Temps de lecture : 1 min

Le mauvais bon goût

Il vient vers elle, l’air réjoui et lui annonce qu’il vient de refaire la salle de bain. «Ah non, pas ça!», lui lance-t-elle en se précipitant, stressée, au fond de l’appartement. Cri d’effroi. On craint le pire. Ouf ! Il n’y a aucune faute de goût... Venant de la part de son mari, dont l’attrait pour les couleurs bariolées et mal assorties n’est plus à prouver comme l’atteste sa manière de s’habiller, la partie n’était pas gagnée d’avance. Mais, ce qu’elle n’imaginait pas, c’était qu’il puisse se rendre chez Castorama avant de commencer ses travaux. Quoi de plus «castoche» pourtant que la déco chez Casto ? Par Patrice Duchemin...

Rigolo et sans doute pas en lice pour le prochain festival de Cannes de la pub, ce spot n’en est pas moins un exact révélateur des travers de notre époque. Vaut-il mieux préférer le goût établi par les magazines au sien ? Telle est la question qui nous est ici posée. Choisir le sien, c’est prendre le risque de diviser et de s’entendre dire qu’il est «mauvais», ce qui n’est jamais très agréable. Mais la plus grande faute de goût n’est-elle pas de croire que le mauvais goût existe? A l’inverse, opter pour le «bon goût» décidé par les magazines et rendu accessible par les magasins, c’est finir par se retrouver dans le même décor que tout le monde et avoir la sensation de n’être jamais vraiment chez soi. Le raisonnement s’applique aussi aux vêtements.

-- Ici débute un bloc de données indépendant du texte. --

-- pv_equiv track=rewrite | github.com/miliar/Code_Jam_Webscraper | solutions_python/Problem_96/1697.py | process
-- ===== SOURCE A (Python) =====
-- def decompose(N):
-- 	r = N%3
-- 	x = N//3
-- 	if r == 2:
-- 		return (x+1, -1)
-- 	else:
-- 		return (x, r)
--
-- def process(tots, S, p):
-- 	num = 0
-- 	for tot in tots:
-- 		if tot == 0:
-- 			if p == 0:
-- 				num += 1
-- 			continue
-- 		(x, r) = decompose(tot)
-- 		if(x+1 < p):
-- 			continue
-- 		if(x >= p):
-- 			num += 1
-- 			continue
--
-- 		# here x < p and x >= p-1, i.e. x = p-1
-- 		if (r==1):
-- 			num += 1
-- 		elif S > 0:
-- 			num += 1
-- 			S -= 1
-- 	return num
-- ===== SOURCE B (Python) =====
-- def process(tots, S, p):
--     # A tot with x=(tot+1)//3 counts unconditionally iff tot >= 3*p-2 (covers x>=p and the
--     # x==p-1, r==1 case, which is exactly tot==3*p-2); it is a budget candidate iff
--     # tot is 3*p-4 or 3*p-3. Zero tots are special: they count iff p == 0.
--     zeros = tots.count(0) if p == 0 else 0
--     base = sum(1 for t in tots if t != 0 and t >= 3 * p - 2)
--     eligible = sum(1 for t in tots if t != 0 and 3 * p - 4 <= t <= 3 * p - 3)
--     return zeros + base + min(max(S, 0), eligible)
-- ===== Notes on version B (the rewrite author's own statement) =====
-- stated objective: alternative
-- what changed: B eliminates decompose and the budget-threaded loop entirely: the per-element modular classification is replaced by plain threshold comparisons on tot itself (counts iff tot >= 3p-2, budget candidate iff tot in {3p-4, 3p-3}), tallied by three independent counting passes and combined as zeros + base + min(max(S,0), eligible).
import Mathlib
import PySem

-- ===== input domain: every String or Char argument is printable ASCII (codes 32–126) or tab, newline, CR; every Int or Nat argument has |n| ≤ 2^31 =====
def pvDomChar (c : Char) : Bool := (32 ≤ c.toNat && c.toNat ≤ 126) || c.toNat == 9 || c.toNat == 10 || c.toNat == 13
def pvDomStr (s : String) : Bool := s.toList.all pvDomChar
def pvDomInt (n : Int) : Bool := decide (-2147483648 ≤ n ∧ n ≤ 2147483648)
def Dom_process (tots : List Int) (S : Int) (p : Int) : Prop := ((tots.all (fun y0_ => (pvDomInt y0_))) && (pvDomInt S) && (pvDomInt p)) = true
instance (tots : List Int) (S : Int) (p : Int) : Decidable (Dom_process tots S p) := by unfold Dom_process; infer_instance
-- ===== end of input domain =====

-- B replaces the decompose/mod classification and the budget-threaded loop by pure threshold
-- comparisons on tot (count iff tot >= 3p-2; candidate iff tot in {3p-4,3p-3}) tallied by
-- independent counting passes and combined in closed form (alternative decomposition).


-- ===== PORT A =====
def decompose (N : Int) : Int × Int :=
  let r := PySem.Int.mod N 3
  let x := PySem.Int.floordiv N 3
  if r = 2 then (x + 1, -1) else (x, r)

-- A's loop, threading the state (num, S) exactly as the Python for-loop does
def processLoop (p : Int) : List Int → Int → Int → Int
  | [], num, _ => num
  | tot :: rest, num, S =>
    if tot = 0 then
      if p = 0 then processLoop p rest (num + 1) S else processLoop p rest num S
    else
      let (x, r) := decompose tot
      if x + 1 < p then processLoop p rest num S
      else if x ≥ p then processLoop p rest (num + 1) S
      else if r = 1 then processLoop p rest (num + 1) S
      else if S > 0 then processLoop p rest (num + 1) (S - 1)
      else processLoop p rest num S

def process (tots : List Int) (S : Int) (p : Int) : Int :=
  processLoop p tots 0 S

-- ===== PORT B =====
-- three independent tallies over the list, then a closed-form combination; no decompose, no mod
def process_alt (tots : List Int) (S : Int) (p : Int) : Int :=
  let zeros : Int := if p = 0 then (tots.count 0 : Int) else 0
  let base : Int := (tots.countP (fun t => decide (t ≠ 0) && decide (3 * p - 2 ≤ t)) : Int)
  let eligible : Int :=
    (tots.countP (fun t => decide (t ≠ 0) && decide (3 * p - 4 ≤ t) && decide (t ≤ 3 * p - 3)) : Int)
  zeros + base + min (max S 0) eligible

-- ===== PRECONDITION & SPEC =====
def Spec_process (tots : List Int) (S : Int) (p : Int) (out : Int) : Prop := out = process_alt tots S p
instance (tots : List Int) (S : Int) (p : Int) (out : Int) : Decidable (Spec_process tots S p out) := by unfold Spec_process; infer_instance

-- ===== CLAIM (what is proved, stated in full; the proofs are below) =====
def Claim_equal_process : Prop := ∀ (tots : List Int) (S : Int) (p : Int), Dom_process tots S p → Spec_process tots S p (process tots S p)

-- ===== LEMMAS AND PROOFS =====

-- abbreviations for B's three tallies (proof-side only)
def zcnt (p : Int) (ts : List Int) : Int := if p = 0 then (ts.count 0 : Int) else 0
def bcnt (p : Int) (ts : List Int) : Int :=
  (ts.countP (fun t => decide (t ≠ 0) && decide (3 * p - 2 ≤ t)) : Int)
def ecnt (p : Int) (ts : List Int) : Int :=
  (ts.countP (fun t => decide (t ≠ 0) && decide (3 * p - 4 ≤ t) && decide (t ≤ 3 * p - 3)) : Int)

theorem ecnt_nonneg (p : Int) (ts : List Int) : 0 ≤ ecnt p ts := by
  unfold ecnt; exact_mod_cast Int.natCast_nonneg _

-- decompose t = (x, r) with 3*x + r = t when r∈{0,1}, and 3*x - 1 - ... ; we characterize it
theorem decompose_char (t : Int) :
    ∃ x r : Int, decompose t = (x, r) ∧ 3 * x + (if r = -1 then -1 else r) = t ∧
      (r = 0 ∨ r = 1 ∨ r = -1) := by
  have h3 : (0:Int) < 3 := by norm_num
  have hm := PySem.Int.mod_eq_emod_of_pos (a := t) h3
  have hd := PySem.Int.floordiv_eq_ediv_of_pos (a := t) h3
  have hlo : 0 ≤ t % 3 := Int.emod_nonneg t (by norm_num)
  have hhi : t % 3 < 3 := Int.emod_lt_of_pos t h3
  have heq : 3 * (t / 3) + t % 3 = t := by omega
  unfold decompose
  rw [hm, hd]
  by_cases h2 : t % 3 = 2
  · exact ⟨t / 3 + 1, -1, by simp [h2], by omega, by simp⟩
  · exact ⟨t / 3, t % 3, by simp [h2], by omega, by omega⟩

theorem loop_eq (p : Int) (ts : List Int) (num S : Int) :
    processLoop p ts num S = num + zcnt p ts + bcnt p ts + min (max S 0) (ecnt p ts) := by
  induction ts generalizing num S with
  | nil => simp [processLoop, zcnt, bcnt, ecnt]
  | cons t rest ih =>
    have hen := ecnt_nonneg p rest
    have hz : zcnt p (t :: rest) = (if p = 0 ∧ t = 0 then 1 else 0) + zcnt p rest := by
      unfold zcnt
      by_cases hp : p = 0 <;> by_cases ht : t = 0 <;>
        simp [hp, ht, List.count_cons] <;> push_cast <;> omega
    have hb : bcnt p (t :: rest) =
        (if t ≠ 0 ∧ 3 * p - 2 ≤ t then 1 else 0) + bcnt p rest := by
      unfold bcnt
      rw [List.countP_cons]
      push_cast
      simp only [Bool.and_eq_true, decide_eq_true_eq]
      split_ifs <;> simp_all <;> omega
    have he : ecnt p (t :: rest) =
        (if t ≠ 0 ∧ 3 * p - 4 ≤ t ∧ t ≤ 3 * p - 3 then 1 else 0) + ecnt p rest := by
      unfold ecnt
      rw [List.countP_cons]
      push_cast
      simp only [Bool.and_eq_true, decide_eq_true_eq]
      split_ifs <;> simp_all <;> omega
    rw [hz, hb, he]
    simp only [processLoop]
    by_cases h0 : t = 0
    · rw [if_pos h0]
      by_cases hp : p = 0
      · rw [if_pos hp, ih]; split_ifs <;> simp_all <;> omega
      · rw [if_neg hp, ih]; split_ifs <;> simp_all <;> omega
    · rw [if_neg h0]
      obtain ⟨x, r, hd, hsum, hr⟩ := decompose_char t
      rw [hd]
      simp only
      have hA : 3 * x - 1 ≤ t ∧ t ≤ 3 * x + 1 := by
        rcases hr with h | h | h <;> subst h <;> norm_num at hsum <;> omega
      have hB : r = 1 → t = 3 * x + 1 := by
        intro h; subst h; norm_num at hsum; omega
      have hC : r ≠ 1 → t ≤ 3 * x := by
        intro hne; rcases hr with h | h | h <;> subst h <;> norm_num at hsum <;>
          first | omega | exact absurd rfl hne
      by_cases h1 : x + 1 < p
      · rw [if_pos h1, ih]; split_ifs <;> omega
      · rw [if_neg h1]
        by_cases h2 : x ≥ p
        · rw [if_pos h2, ih]; split_ifs <;> omega
        · rw [if_neg h2]
          have hx : x = p - 1 := by omega
          by_cases h3 : r = 1
          · have ht1 := hB h3
            rw [if_pos h3, ih]; split_ifs <;> omega
          · have ht2 := hC h3
            rw [if_neg h3]
            by_cases hS : S > 0
            · rw [if_pos hS, ih]; split_ifs <;> omega
            · rw [if_neg hS, ih]; split_ifs <;> omega

-- ===== VERDICT (by name: the statement is the Claim_ definition above) =====
theorem process_spec : Claim_equal_process := by
  intro tots S p _
  unfold Spec_process process process_alt
  rw [loop_eq]
  simp only [zcnt, bcnt, ecnt]
  split_ifs <;> omega
-- pv_equiv track=rewrite | github.com/Instinct323/pymod | zjdl/utils/ckpt_tool.py | group_idx
-- ===== SOURCE A (Python) =====
-- def group_idx(state_dict: dict,
--               depth: int) -> dict:
--     """
--     :param state_dict: model state dict
--     :param depth: group depth
--     :return: group index
--     """
--     ret, sep = {}, "."
--     for k in state_dict:
--         idx = k.split(sep)[:depth]
--         idx = tuple((int(i) if i.isdigit() else i) for i in idx)
--         ret[k] = idx
--
--     idx_unique = sorted(set(ret.values()))
--     for k in ret:
--         ret[k] = idx_unique.index(ret[k])
--     return ret
-- ===== SOURCE B (Python) =====
-- def group_idx(state_dict: dict, depth: int) -> dict:
--     def conv(k):
--         return tuple(int(p) if p.isdigit() else p for p in k.split(".")[:depth])
--     tups = {k: conv(k) for k in state_dict}
--     uniq = set(tups.values())
--     return {k: sum(u < t for u in uniq) for k, t in tups.items()}
-- ===== Notes on version B (the rewrite author's own statement) =====
-- stated objective: simpler
-- what changed: A materialises a sorted list of the unique depth-prefix tuples and runs list.index over it for every key; B never sorts: it uses the order-theoretic characterisation that the rank of a tuple in the sorted unique list equals the number of distinct tuples strictly below it, and counts those directly per key.
import Mathlib
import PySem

A trop nous suggérer des « idées »n nous expliquer  » comment » nous devrions faire et ce qui est « bien » pour nous, les media en général, la pub et les « coachs » en particulier, ne finissent-ils pas par nous éloigner de nos propres références et polluer ns propres systèmes de valeurs? Plus que jamais, résister c’est exister!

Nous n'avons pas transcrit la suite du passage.